▶ Provided information:

-- pv_equiv track=rewrite | github.com/Dagonite/countdown-tools | scripts/simulate_rounds.py | clumpiness_score
-- ===== SOURCE A (Python) =====
-- from typing import Iterable, List, Sequence, Tuple
--
-- NASTY_LETTERS = {"J", "K", "Q", "V", "W", "X", "Y", "Z"}
--
-- def clumpiness_score(deck: Sequence[str], duplicate_safe_gap: int, nasty_safe_gap: int) -> int:
--     """Score how tightly duplicates and nasty letters are bunched together in
--     the supplied deck."""
--
--     penalty: int = 0
--     last_seen: dict[str, int] = {}
--     last_nasty: int | None = None
--
--     for idx, letter in enumerate(deck):
--         if letter in last_seen:
--             gap = idx - last_seen[letter]
--             if gap < duplicate_safe_gap:
--                 penalty += duplicate_safe_gap - gap
--         last_seen[letter] = idx
--
--         if letter in NASTY_LETTERS:
--             if last_nasty is not None:
--                 gap = idx - last_nasty
--                 if gap < nasty_safe_gap:
--                     penalty += 2 * (nasty_safe_gap - gap)
--             last_nasty = idx
--
--     return penalty
-- ===== SOURCE B (Python) =====
-- NASTY_LETTERS = {"J", "K", "Q", "V", "W", "X", "Y", "Z"}
--
-- def clumpiness_score(deck, duplicate_safe_gap, nasty_safe_gap):
--     # Index-then-group: collect each letter's occurrence indices and the nasty
--     # indices in one pass, then score consecutive pairs group by group.
--     positions = {}
--     nasty_positions = []
--     for idx, letter in enumerate(deck):
--         positions.setdefault(letter, []).append(idx)
--         if letter in NASTY_LETTERS:
--             nasty_positions.append(idx)
--     penalty = 0
--     for idxs in positions.values():
--         for prev, cur in zip(idxs, idxs[1:]):
--             gap = cur - prev
--             if gap < duplicate_safe_gap:
--                 penalty += duplicate_safe_gap - gap
--     for prev, cur in zip(nasty_positions, nasty_positions[1:]):
--         gap = cur - prev
--         if gap < nasty_safe_gap:
--             penalty += 2 * (nasty_safe_gap - gap)
--     return penalty
-- ===== Notes on version B (the rewrite author's own statement) =====
-- stated objective: alternative
-- what changed: Replaces the single running-state scan (last-seen dict + last-nasty register updated per step) with an index-then-group traversal: one pass builds each letter's occurrence-index list and the nasty-index list, then penalties are summed over consecutive pairs within each group.
import Mathlib
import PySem

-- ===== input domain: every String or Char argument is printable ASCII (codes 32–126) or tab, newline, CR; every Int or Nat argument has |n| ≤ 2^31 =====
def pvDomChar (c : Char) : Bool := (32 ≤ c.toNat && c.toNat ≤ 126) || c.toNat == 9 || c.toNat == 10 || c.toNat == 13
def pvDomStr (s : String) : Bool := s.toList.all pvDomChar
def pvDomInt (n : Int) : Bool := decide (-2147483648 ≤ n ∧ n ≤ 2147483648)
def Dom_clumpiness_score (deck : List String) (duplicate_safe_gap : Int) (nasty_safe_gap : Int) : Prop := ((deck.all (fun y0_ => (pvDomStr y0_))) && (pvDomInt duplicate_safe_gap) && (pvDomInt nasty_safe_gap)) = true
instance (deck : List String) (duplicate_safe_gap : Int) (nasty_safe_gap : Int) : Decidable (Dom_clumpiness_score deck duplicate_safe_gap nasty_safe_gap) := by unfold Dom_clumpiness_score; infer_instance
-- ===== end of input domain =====

-- B replaces A's running-state scan with an index-then-group traversal (same cost): alternative decomposition.


-- NASTY_LETTERS (module-level set constant, shared by both ports)
def pvNastyLetters : PySem.Set String := PySem.Set.ofList ["J", "K", "Q", "V", "W", "X", "Y", "Z"]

▶ Prompt:
Repeat, exactly as they stand above, the lines from the line with "-- ===== input" to the line with "def Dom_clumpiness_score (deck", both lines included.

▶ Exercise answer:
-- ===== input domain: every String or Char argument is printable ASCII (codes 32–126) or tab, newline, CR; every Int or Nat argument has |n| ≤ 2^31 =====
def pvDomChar (c : Char) : Bool := (32 ≤ c.toNat && c.toNat ≤ 126) || c.toNat == 9 || c.toNat == 10 || c.toNat == 13
def pvDomStr (s : String) : Bool := s.toList.all pvDomChar
def pvDomInt (n : Int) : Bool := decide (-2147483648 ≤ n ∧ n ≤ 2147483648)
def Dom_clumpiness_score (deck : List String) (duplicate_safe_gap : Int) (nasty_safe_gap : Int) : Prop := ((deck.all (fun y0_ => (pvDomStr y0_))) && (pvDomInt duplicate_safe_gap) && (pvDomInt nasty_safe_gap)) = true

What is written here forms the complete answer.